Question

If two vetors and there resultant have same value than find out the agnle between two vector.

Answer 1

Solution:

Given:

=> It two vectors and there resultant have same value.

To Find:

=> Angle between two vectors.

So,

If two vectors are $\sf{\overrightarrow{P}}$ and $\sf{\overrightarrow{Q}}$ and resultant is $\sf{\overrightarrow{R},}$ then

$\implies \sf{\overrightarrow{P} = \overrightarrow{Q}=\overrightarrow{R}=A\;\;\;\;..........(1)}$

Now,

$\sf{\implies \overrightarrow{R} = \sqrt{\overrightarrow{P}^{2} +\overrightarrow{Q}^{2} + 2\overrightarrow{P}\overrightarrow{Q}\cos \theta}}$

From Equation (1),

$\sf{\implies A = \sqrt{A^{2}+A^{2}+2A^{2}\cos \theta}}$

$\sf{\implies A = \sqrt{2A^{2}+2A^{2}\cos\theta}}$

$\sf{\implies A=\sqrt{2A^{2}(1+\cos\theta)}}$

Square both sides, we get

$\sf{\implies A^{2}=2A^{2}(1+\cos\theta)}$

$\sf{\implies \dfrac{1}{2}=1+\cos\theta}$

$\sf{\implies \dfrac{1}{2}-1=\cos\theta}$

$\sf{\implies -\dfrac{1}{2} = \cos\theta}$

$\large{\boxed{\boxed{\red{\sf{\implies \theta = 120^{\circ}}}}}}$

Answer 2

${\bold{\underline{\underline{Answer:}}}}$

${\bold{\therefore Angle=120\degree}}$

${\bold{\underline{\underline{Step-by-step\:explanation:}}}}$

• In the given question information given about two vetors and there resultant have same value.
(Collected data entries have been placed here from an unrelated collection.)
-- pv_equiv track=rewrite | github.com/gedeck/mistat | src/mistat/design/doeUtilities.py | aliasesInSubgroup
-- ===== SOURCE A (Python) =====
-- def _reduceTreatment(treatment):
--     """ Reduce a treatment string that can contain same effects multiple times """
--     effects = []
--     for c in sorted(set(treatment)):
--         if treatment.count(c) % 2 == 1:
--             effects.append(c)
--     return ''.join(sorted(effects))
--
-- def subgroupOfDefining(defining, noTreatment=''):
--     """ Given the defining treatments of a design, enumerate the subgroup """
--     subgroup = set(defining)
--     for d in defining:
--         subgroup.update([_reduceTreatment(d + sg) for sg in subgroup])
--     subgroup.remove('')
--     subgroup.add(noTreatment)
--     return sorted(subgroup)
--
-- def aliasesInSubgroup(effect, defining):
--     subgroup = subgroupOfDefining(defining)
--     aliases = set()
--     for treatment in subgroup:
--         if not treatment:
--             continue
--         aliases.add(_reduceTreatment(effect + treatment))
--     return sorted(aliases)
-- ===== SOURCE B (Python) =====
-- def _reduceTreatment(treatment):
--     """ Reduce a treatment string that can contain same effects multiple times """
--     effects = []
--     for c in sorted(set(treatment)):
--         if treatment.count(c) % 2 == 1:
--             effects.append(c)
--     return ''.join(sorted(effects))
--
--
-- def aliasesInSubgroup(effect, defining):
--     # Enumerate the subgroup directly as the XOR-folds of all subsets of the
--     # defining words, by recursion on the word list (take / skip each word),
--     # instead of growing an incremental closure set.
--     aliases = set()
--
--     def collect(words, treatment):
--         if not words:
--             if treatment:
--                 aliases.add(_reduceTreatment(effect + treatment))
--             return
--         collect(words[1:], treatment)                                  # skip words[0]
--         collect(words[1:], _reduceTreatment(treatment + words[0]))     # take words[0]
--
--     collect(defining, '')
--     return sorted(aliases)
-- ===== Notes on version B (the rewrite author's own statement) =====
-- stated objective: alternative
-- what changed: B drops subgroupOfDefining's incremental closure set entirely and enumerates the subgroup by recursive take/skip subset enumeration over the defining words, XOR-folding each subset with _reduceTreatment and aliasing the effect against every nonempty fold; it trades A's subgroup-sized closure for a full 2^k subset sweep, so it is not faster when many generators are dependent.
-- intended difference: On inputs where some nonempty defining word has every character an even number of times (so it reduces to the identity), A keeps that raw word as a 'nonempty treatment' and emits the effect's own reduction as an alias of itself, while B skips identity treatments and omits it; an effect is not an alias of itself, so B's value is the intended one. — e.g. on aliasesInSubgroup("ab", ["aa"]): A returns ["ab"], B returns []
import Mathlib
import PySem

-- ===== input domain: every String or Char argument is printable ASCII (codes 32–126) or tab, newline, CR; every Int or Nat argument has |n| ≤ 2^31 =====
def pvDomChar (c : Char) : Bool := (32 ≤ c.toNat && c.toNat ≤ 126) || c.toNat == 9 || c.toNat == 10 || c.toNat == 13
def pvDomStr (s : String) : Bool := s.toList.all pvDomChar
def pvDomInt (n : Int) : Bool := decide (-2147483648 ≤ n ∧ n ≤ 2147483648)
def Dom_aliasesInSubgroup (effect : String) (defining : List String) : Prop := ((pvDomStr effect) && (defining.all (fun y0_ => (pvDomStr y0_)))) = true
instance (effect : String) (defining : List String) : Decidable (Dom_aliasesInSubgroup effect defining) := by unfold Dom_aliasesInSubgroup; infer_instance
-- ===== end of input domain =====

-- B replaces A's incremental string-closure of the subgroup by a recursive take/skip subset
-- enumeration of the defining words, XOR-folding each subset with the shared reducer; on the
-- degenerate inputs described at D_ below B intentionally omits the effect's self-alias.


-- Strings are modelled on the List Char side (PySem convention); both ports convert the
-- arguments once and convert the sorted result back at the end.

-- ===== PORT A =====
-- _reduceTreatment: for c in sorted(set(treatment)): append c if treatment.count(c) odd; join sorted
-- (shared helper: B's Python keeps A's _reduceTreatment verbatim, so both ports use pvRed)
def pvRed (treatment : List Char) : List Char :=
  let effects := (PySem.List.sorted (PySem.Set.ofList treatment) (fun c => c)).foldl
      (fun acc c => if PySem.List.count treatment c % 2 == 1 then acc ++ [c] else acc) []
  PySem.List.sorted effects (fun c => c)

-- one iteration of subgroupOfDefining's loop: subgroup.update([_reduceTreatment(d+sg) for sg in subgroup])
def pvAStep (sg : PySem.Set (List Char)) (d : List Char) : PySem.Set (List Char) :=
  PySem.Set.update sg (sg.map (fun t => pvRed (d ++ t)))

def pvSubgroupOfDefining (defining : List (List Char)) (noTreatment : List Char) : List (List Char) :=
  let subgroup := defining.foldl pvAStep (PySem.Set.ofList defining)
  match PySem.Set.remove? subgroup [] with
  | some s => PySem.List.sorted (PySem.Set.add s noTreatment) (fun x => x)
  | none => []  -- Python raises KeyError here (only for defining = []); excluded by Pre_

def aliasesInSubgroup (effect : String) (defining : List String) : List String :=
  let subgroup := pvSubgroupOfDefining (defining.map String.toList) []
  let aliases := subgroup.foldl
      (fun al t => if t = [] then al else PySem.Set.add al (pvRed (effect.toList ++ t)))
      PySem.Set.empty
  (PySem.List.sorted aliases (fun x => x)).map String.ofList

-- ===== PORT B =====
-- collect(words, treatment): skip words[0], then take words[0] (XOR-fold via _reduceTreatment);
-- at the leaf add the alias of every nonempty accumulated treatment
def pvCollect (effect : List Char) : List (List Char) → List Char → PySem.Set (List Char) → PySem.Set (List Char)
  | [], treatment, aliases =>
      if treatment.isEmpty then aliases
      else PySem.Set.add aliases (pvRed (effect ++ treatment))
  | w :: rest, treatment, aliases =>
      pvCollect effect rest (pvRed (treatment ++ w)) (pvCollect effect rest treatment aliases)

def aliasesInSubgroup_alt (effect : String) (defining : List String) : List String :=
  (PySem.List.sorted
      (pvCollect effect.toList (defining.map String.toList) [] PySem.Set.empty)
      (fun x => x)).map String.ofList

-- ===== PRECONDITION & SPEC =====
-- Pre_ excludes only defining = [], on which A raises KeyError('') (subgroup.remove('') on a set without '')
def Pre_aliasesInSubgroup (effect : String) (defining : List String) : Prop := defining ≠ []
instance (effect : String) (defining : List String) : Decidable (Pre_aliasesInSubgroup effect defining) := by unfold Pre_aliasesInSubgroup; infer_instance
def pvWitness_aliasesInSubgroup : String × List String := ("abc", ["ab", "bc"])

-- On inputs where some nonempty defining word has every character an even number of times (it
-- reduces to the identity), A keeps that raw word as a 'nonempty treatment' and emits the
-- effect's own reduction as an alias of itself, while B skips identity treatments and omits
-- it; an effect is not an alias of itself, so B's value is the intended one.
def D_aliasesInSubgroup (effect : String) (defining : List String) : Prop :=
  (defining.any (fun w => !w.toList.isEmpty && w.toList.all (fun c => w.toList.count c % 2 == 0))) = true
instance (effect : String) (defining : List String) : Decidable (D_aliasesInSubgroup effect defining) := by unfold D_aliasesInSubgroup; infer_instance

def Spec_aliasesInSubgroup (effect : String) (defining : List String) (out : List String) : Prop := ¬ D_aliasesInSubgroup effect defining → out = aliasesInSubgroup_alt effect defining
instance (effect : String) (defining : List String) (out : List String) : Decidable (Spec_aliasesInSubgroup effect defining out) := by unfold Spec_aliasesInSubgroup; infer_instance

def pvDiffWitness_aliasesInSubgroup : String × List String := ("ab", ["aa"])
def pvDiffWitnessOut_aliasesInSubgroup : (List String) × (List String) := (["ab"], [])

-- ===== CLAIM (what is proved, stated in full; the proofs are below) =====
def Claim_unchanged_aliasesInSubgroup : Prop := ∀ (effect : String) (defining : List String), Dom_aliasesInSubgroup effect defining → Pre_aliasesInSubgroup effect defining → Spec_aliasesInSubgroup effect defining (aliasesInSubgroup effect defining)
def Claim_changed_aliasesInSubgroup : Prop := Dom_aliasesInSubgroup (pvDiffWitness_aliasesInSubgroup.1) (pvDiffWitness_aliasesInSubgroup.2) ∧ Pre_aliasesInSubgroup (pvDiffWitness_aliasesInSubgroup.1) (pvDiffWitness_aliasesInSubgroup.2) ∧ D_aliasesInSubgroup (pvDiffWitness_aliasesInSubgroup.1) (pvDiffWitness_aliasesInSubgroup.2) ∧ aliasesInSubgroup (pvDiffWitness_aliasesInSubgroup.1) (pvDiffWitness_aliasesInSubgroup.2) = pvDiffWitnessOut_aliasesInSubgroup.1 ∧ aliasesInSubgroup_alt (pvDiffWitness_aliasesInSubgroup.1) (pvDiffWitness_aliasesInSubgroup.2) = pvDiffWitnessOut_aliasesInSubgroup.2 ∧ pvDiffWitnessOut_aliasesInSubgroup.1 ≠ pvDiffWitnessOut_aliasesInSubgroup.2
def Claim_exact_aliasesInSubgroup : Prop := ∀ (effect : String) (defining : List String), Dom_aliasesInSubgroup effect defining → Pre_aliasesInSubgroup effect defining → D_aliasesInSubgroup effect defining → aliasesInSubgroup effect defining ≠ aliasesInSubgroup_alt effect defining

-- ===== LEMMAS AND PROOFS =====

-- parity vector of a character list: the set of characters occurring an odd number of times
def pvPar (cs : List Char) : Finset Char := cs.toFinset.filter (fun c => cs.count c % 2 = 1)
-- canonical (strictly sorted) representative of a parity vector
def pvCanon (q : Finset Char) : List Char := q.sort (· ≤ ·)

lemma mem_pvPar (cs : List Char) (c : Char) : c ∈ pvPar cs ↔ cs.count c % 2 = 1 := by
  simp only [pvPar, Finset.mem_filter, List.mem_toFinset]
  constructor
  · rintro ⟨-, h⟩; exact h
  · intro h
    refine ⟨?_, h⟩
    by_contra hm
    rw [List.count_eq_zero.mpr hm] at h
    omega

lemma pvPar_append (a b : List Char) : pvPar (a ++ b) = symmDiff (pvPar a) (pvPar b) := by
  ext c
  simp only [mem_pvPar, Finset.mem_symmDiff, List.count_append]
  omega

lemma pvPar_nil : pvPar [] = ∅ := by
  ext c; simp [mem_pvPar]

lemma pvCanon_nodup (q : Finset Char) : (pvCanon q).Nodup := Finset.sort_nodup q _

lemma mem_pvCanon (q : Finset Char) (c : Char) : c ∈ pvCanon q ↔ c ∈ q := Finset.mem_sort _

lemma pvCanon_pairwise (q : Finset Char) : List.Pairwise (· < ·) (pvCanon q) :=
  List.SortedLT.pairwise (Finset.sortedLT_sort q)

lemma pvPar_canon (q : Finset Char) : pvPar (pvCanon q) = q := by
  ext c
  rw [mem_pvPar]
  by_cases h : c ∈ q
  · rw [List.count_eq_one_of_mem (pvCanon_nodup q) ((mem_pvCanon q c).mpr h)]
    simpa using h
  · rw [List.count_eq_zero.mpr (fun hc => h ((mem_pvCanon q c).mp hc))]
    simpa using h

lemma pvCanon_empty : pvCanon ∅ = [] := by
  simp [pvCanon, Finset.sort_empty]

lemma pvRed_eq (cs : List Char) : pvRed cs = pvCanon (pvPar cs) := by
  unfold pvRed
  rw [PySem.List.foldl_append_if (fun c => PySem.List.count cs c % 2 == 1) (fun c => c)]
  simp only [List.nil_append, List.map_id']
  apply PySem.List.sorted_eq_of_perm_of_pairwise_lt
  · rw [List.perm_ext_iff_of_nodup (pvCanon_nodup _)
      (List.Nodup.filter _ ((PySem.List.sorted_perm _ _ _).symm.nodup (PySem.Set.nodup_ofList cs)))]
    intro c
    rw [mem_pvCanon, mem_pvPar, List.mem_filter, PySem.List.mem_sorted, PySem.Set.mem_ofList]
    simp only [PySem.List.count_eq, beq_iff_eq]
    constructor
    · intro h; exact ⟨List.count_pos_iff.mp (by omega), by omega⟩
    · rintro ⟨-, h⟩; omega
  · exact pvCanon_pairwise _

lemma pvRed_par (cs : List Char) : pvPar (pvRed cs) = pvPar cs := by
  rw [pvRed_eq, pvPar_canon]

lemma pvRed_append_par (a b : List Char) :
    pvPar (pvRed (a ++ b)) = symmDiff (pvPar a) (pvPar b) := by
  rw [pvRed_par, pvPar_append]

lemma pvSd_cancel (a b c : Finset Char) : symmDiff (symmDiff a c) (symmDiff b c) = symmDiff a b := by
  rw [symmDiff_assoc, symmDiff_comm b c, symmDiff_symmDiff_cancel_left]

lemma pvSd_empty (a : Finset Char) : symmDiff a ∅ = a := by
  rw [← Finset.bot_eq_empty, symmDiff_bot]

lemma pvSd_empty_left (a : Finset Char) : symmDiff ∅ a = a := by
  rw [symmDiff_comm, pvSd_empty]

lemma pvSd_self (a : Finset Char) : symmDiff a a = ∅ := by
  rw [symmDiff_self]; rfl

lemma pvSd_left_comm (a b c : Finset Char) :
    symmDiff a (symmDiff b c) = symmDiff b (symmDiff a c) := by
  rw [← symmDiff_assoc, symmDiff_comm a b, symmDiff_assoc]
-- pv_equiv track=rewrite | github.com/jschnab/leetcode | strings/shifting_letters.py | shifting_fenwick
-- ===== SOURCE A (Python) =====
-- class Fenwick:
--     def __init__(self, items):
--         self.items = [0] * (len(items) + 1)
--         for i, x in enumerate(items):
--             self.update_item(i, x)
--
--     def lsb(self, x):
--         return x & -x
--
--     def update_item(self, i, x):
--         i += 1
--         while i < len(self.items):
--             self.items[i] += x
--             i += self.lsb(i)
--
--     def prefix_sum(self, i):
--         i += 1
--         s = self.items[0]
--         while i > 0:
--             s += self.items[i]
--             i -= self.lsb(i)
--         return s
--
-- def shifting_fenwick(S, shifts):
--     """
--     This time we will store all shifts, so to have better time complexity we
--     use a Fenwick tree (aka binary-indexed tree) to calculate shift sums.
--
--     Time complexity: O(nlogn) to iterate through S or shifts items then call
--     update_item or prefix_sum methods on the tree, which take O(logn).
--     Space complexity: O(n) to store shifts in the tree.
--     """
--     f = Fenwick([0] * (len(S) + 1))
--     for start, end, direction in shifts:
--         if direction:
--             f.update_item(start, 1)
--             f.update_item(end + 1, -1)
--         else:
--             f.update_item(start, -1)
--             f.update_item(end + 1, 1)
--     result = []
--     for i in range(len(S)):
--         result.append(
--             chr((ord(S[i]) - ord("a") + f.prefix_sum(i)) % 26 + ord("a"))
--         )
--     return "".join(result)
-- ===== SOURCE B (Python) =====
-- def shifting_fenwick(S, shifts):
--     """Difference array + one running-sum pass: O(n + m) instead of Fenwick-tree O((n+m) log n)."""
--     n = len(S)
--     diff = [0] * (n + 1)
--     for start, end, direction in shifts:
--         d = 1 if direction else -1
--         if start <= n:
--             diff[start] += d
--         if end + 1 <= n:
--             diff[end + 1] -= d
--     out = []
--     run = 0
--     for i, c in enumerate(S):
--         run += diff[i]
--         out.append(chr((ord(c) - ord("a") + run) % 26 + ord("a")))
--     return "".join(out)
-- ===== Notes on version B (the rewrite author's own statement) =====
-- stated objective: faster
-- what changed: Replaces the Fenwick (binary-indexed) tree and its per-query log-time bit loops by a plain difference array updated in O(1) per shift and folded into the answer with a single running-sum pass.
import Mathlib
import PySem
lemma suLoop_spec (i e : Nat) : ∀ d p (l : List Int), e - p ≤ d → l.length = e → Desc i p → p < e →
    SdInv1 i l p → SdInv3 i l p →
    (suLoop e p l).2.length = e ∧ (suLoop e p l).1 < e ∧ Desc i (suLoop e p l).1 ∧
      e ≤ 2 * (suLoop e p l).1 + 1 ∧
      (∀ x, ((suLoop e p l).2.set (suLoop e p l).1 x).Perm (l.set p x)) ∧
      SdInv1 i (suLoop e p l).2 (suLoop e p l).1 ∧ SdInv3 i (suLoop e p l).2 (suLoop e p l).1 := by
  intro d
  induction d with
  | zero => intro p l hd _ _ hp _ _; omega
  | succ d ih =>
    intro p l hd hlen hdesc hp h1 h3
    rw [suLoop_eq]
    by_cases hc : 2 * p + 1 < e
    · rw [if_pos hc]
      set C := if 2 * p + 2 < e ∧ ¬ (pvGet l (2 * p + 1) < pvGet l (2 * p + 2)) then 2 * p + 2 else 2 * p + 1 with hC
      have hfacts : (C = 2 * p + 1 ∨ C = 2 * p + 2) ∧ C < e ∧
          (∀ j, 0 < j → j < e → hpar j = p → pvGet l C ≤ pvGet l j) := by
        by_cases hch : 2 * p + 2 < e ∧ ¬ (pvGet l (2 * p + 1) < pvGet l (2 * p + 2))
        · rw [hC, if_pos hch]
          refine ⟨Or.inr rfl, hch.1, ?_⟩
          intro j hj0 hje hpj
          have hj12 : j = 2 * p + 1 ∨ j = 2 * p + 2 := by simp only [hpar] at hpj; omega
          rcases hj12 with hj | hj <;> subst hj
          · exact le_of_not_gt hch.2
          · exact le_refl _
        · rw [hC, if_neg hch]
          refine ⟨Or.inl rfl, hc, ?_⟩
          intro j hj0 hje hpj
          have hj12 : j = 2 * p + 1 ∨ j = 2 * p + 2 := by simp only [hpar] at hpj; omega
          rcases hj12 with hj | hj <;> subst hj
          · exact le_refl _
          · refine le_of_lt ?_
            by_contra hno
            exact hch ⟨hje, hno⟩
      obtain ⟨hcr, hce, hmin⟩ := hfacts
      have hpc : p < C := by omega
      have hparc : hpar C = p := by rcases hcr with h | h <;> rw [h] <;> simp only [hpar] <;> omega
      have hgp : pvGet (l.set p (pvGet l C)) p = pvGet l C := pvGet_set_self _ (by omega)
      have hgne : ∀ j, j ≠ p → pvGet (l.set p (pvGet l C)) j = pvGet l j := by
        intro j hj; exact pvGet_set_ne _ (by omega)
      have hdesc' : Desc i C := desc_step (by have := desc_le hdesc; omega) (hparc ▸ hdesc)
      have inv1 : SdInv1 i (l.set p (pvGet l C)) C := by
        intro j hj0 hjlen hij hjne hparne
        simp only [List.length_set, hlen] at hjlen
        by_cases hjp : j = p
        · subst hjp
          have hpp : hpar j ≠ j := by have := hpar_lt hj0; omega
          have hppC : hpar j ≠ C := by have := hpar_lt hj0; omega
          rw [hgne _ (by omega), hgp]
          have hip : i < j := by have := hpar_lt hj0; omega
          exact h3 hip C (by omega) (by omega) hparc
        · rw [hgne j hjp]
          by_cases hparp : hpar j = p
          · rw [hparp, hgp]
            exact hmin j hj0 hjlen hparp
          · rw [hgne _ hparp]
            exact h1 j hj0 (by omega) hij hjp hparp
      have inv3 : SdInv3 i (l.set p (pvGet l C)) C := by
        intro hic j hj0 hjlen hparj
        simp only [List.length_set, hlen] at hjlen
        have hjbig : C < j := hparj ▸ hpar_lt hj0
        rw [hparc, hgp, hgne j (by omega), ← hparj]
        exact h1 j hj0 (by omega) (by omega) (by omega) (by omega)
      obtain ⟨r1, r2, r3, r4, r5, r6, r7⟩ := ih C (l.set p (pvGet l C)) (by omega)
        (by simpa using hlen) hdesc' hce inv1 inv3
      refine ⟨r1, r2, r3, r4, ?_, r6, r7⟩
      intro x
      exact (r5 x).trans (set_set_perm l p C x (by omega) (by omega) (by omega))
    · rw [if_neg hc]
      exact ⟨hlen, hp, hdesc, by omega, fun x => List.Perm.refl _, h1, h3⟩

lemma siftup_spec (i : Nat) (l : List Int) (hi : i < l.length) (h : HA l (i + 1)) :
    HA (siftup i l) i ∧ (siftup i l).Perm l ∧ (siftup i l).length = l.length := by
  have hsif : siftup i l = sdLoop i (pvGet l i) (suLoop l.length i l).1 (suLoop l.length i l).2 := rfl
  rw [hsif]
  have h1 : SdInv1 i l i := by
    intro j hj0 hjlen hij hjne hparne
    exact h j hj0 hjlen (by omega)
  have h3 : SdInv3 i l i := by intro hii; omega
  obtain ⟨r1, r2, r3, r4, r5, r6, r7⟩ := suLoop_spec i l.length l.length i l (by omega) rfl
    (by rw [desc_iff]; simp) hi h1 h3
  obtain ⟨s1, s2, s3⟩ := sdLoop_spec i (pvGet l i) (suLoop l.length i l).1 (suLoop l.length i l).2
    r3 (by omega) r6
    (by
      intro j hj0 hjlen hparj
      exfalso
      rw [r1] at hjlen
      have := hpar_lt hj0
      simp only [hpar] at hparj
      omega)
    r7
  refine ⟨s1, ?_, by rw [s3, r1]⟩
  have := (r5 (pvGet l i)).trans (by rw [set_pvGet_self hi])
  exact s2.trans this

lemma HA_half (l : List Int) : HA l (l.length / 2) := by
  intro j hj0 hjlen hij
  exfalso
  simp only [hpar] at hij
  omega

lemma heapify_fold (l₀ : List Int) : ∀ (k : Nat) (m : List Int), 2 * k ≤ m.length → HA m k →
    m.Perm l₀ →
    HA ((List.range k).reverse.foldl (fun h i => siftup i h) m) 0 ∧
      ((List.range k).reverse.foldl (fun h i => siftup i h) m).Perm l₀ ∧
      ((List.range k).reverse.foldl (fun h i => siftup i h) m).length = m.length := by
  intro k
  induction k with
  | zero => intro m _ hm hperm; exact ⟨hm, hperm, rfl⟩
  | succ k ih =>
    intro m hk hm hperm
    rw [List.range_succ, List.reverse_append, List.reverse_singleton, List.singleton_append,
      List.foldl_cons]
    obtain ⟨t1, t2, t3⟩ := siftup_spec k m (by omega) hm
    obtain ⟨u1, u2, u3⟩ := ih (siftup k m) (by omega) t1 (t2.trans hperm)
    exact ⟨u1, u2, by rw [u3, t3]⟩

lemma heapify_spec (l : List Int) :
    HA (heapify l) 0 ∧ (heapify l).Perm l ∧ (heapify l).length = l.length := by
  unfold heapify
  exact heapify_fold l (l.length / 2) l (by omega) (HA_half l) (List.Perm.refl l)

lemma heappush_spec (l : List Int) (v : Int) (h : HA l 0) :
    HA (heappush l v) 0 ∧ (heappush l v).Perm (v :: l) ∧ (heappush l v).length = l.length + 1 := by
  have hpu : heappush l v = sdLoop 0 v l.length (l ++ [v]) := rfl
  rw [hpu]
  have hlen : (l ++ [v]).length = l.length + 1 := by simp
  have hget : ∀ j, j < l.length → pvGet (l ++ [v]) j = pvGet l j := by
    intro j hj
    simp [pvGet, List.getD, List.getElem?_append_left hj]
  have hgetlast : pvGet (l ++ [v]) l.length = v := by simp [pvGet, List.getD]
  obtain ⟨s1, s2, s3⟩ := sdLoop_spec 0 v l.length (l ++ [v]) (desc_zero _) (by omega)
    (by
      intro j hj0 hjlen hij hjne hparne
      rw [hlen] at hjlen
      have hjl : j < l.length := by omega
      have hparl : hpar j < l.length := by have := hpar_lt hj0; omega
      rw [hget j hjl, hget _ hparl]
      exact h j hj0 hjl (by omega))
    (by
      intro j hj0 hjlen hparj
      exfalso
      rw [hlen] at hjlen
      simp only [hpar] at hparj
      omega)
    (by
      intro hlp j hj0 hjlen hparj
      exfalso
      rw [hlen] at hjlen
      simp only [hpar] at hparj
      omega)
  refine ⟨s1, ?_, by rw [s3, hlen]⟩
  have hset : (l ++ [v]).set l.length v = l ++ [v] := by
    rw [List.set_eq_take_append_cons_drop]
    simp
  rw [hset] at s2
  exact s2.trans (List.perm_append_singleton v l)

lemma heap_min (l : List Int) (h : HA l 0) : ∀ j, j < l.length → pvGet l 0 ≤ pvGet l j := by
  intro j
  induction j using Nat.strong_induction_on with
  | _ j ihj =>
    intro hj
    rcases Nat.eq_zero_or_pos j with hj0 | hj0
    · subst hj0; exact le_refl _
    · have hstep := h j hj0 hj (by omega)
      have := ihj (hpar j) (hpar_lt hj0) (by have := hpar_lt hj0; omega)
      exact le_trans this hstep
• We have to find out the agnle between two vector.

$\underline \bold{Given : } \\ \implies \vec{P} = \vec{Q} = \vec{R} = N \\ \\ \underline \bold{To \: Find: }\\ \implies Angle \: between \: \vec{P} \: and \: \vec{Q} = ?$

• According to given question :

$\bold{According \: to \: Vector \: formula : } \\ \implies \vec{R} = \sqrt{ (\vec{P})^{2} + ({ \vec{Q}})^{2} + 2 \: \vec{P} \: \vec{Q} \: cos \theta } \\ \\ \implies \vec{R} = \sqrt{ {N}^{2} + {N}^{2} + 2 \times N \times N \times cos \theta } \\ \\ \implies N= \sqrt{ {2N}^{2} + 2 {N}^{2} \times cos \theta} \\ \\ \bold{Squaring \: both \: side : }\\ \implies {N}^{2} = ({ \sqrt{2{N}^{2} (1 + cos \theta} })^{2} \\ \\ \implies {N}^{2} = 2 {N}^{2} (1 + cos \theta) \\ \\ \implies \frac{ \cancel{ {N}^{2} }}{2 \cancel{{N}^{2} }} = 1 + cos \theta \\ \\ \implies cos \theta = \frac{1}{2} - 1 \\ \\ \implies cos \theta = \frac{1 - 2}{2} \\ \\ \implies {cos} \theta = - \frac{ 1}{2} \\ \\ \implies\cancel{cos} \theta =\cancel{cos} 120 \degree \: \: \: \: \: \bold{(cos 120 \degree = - \frac{1}{2} )} \\ \\ \bold{\implies \theta = 120 \degree}$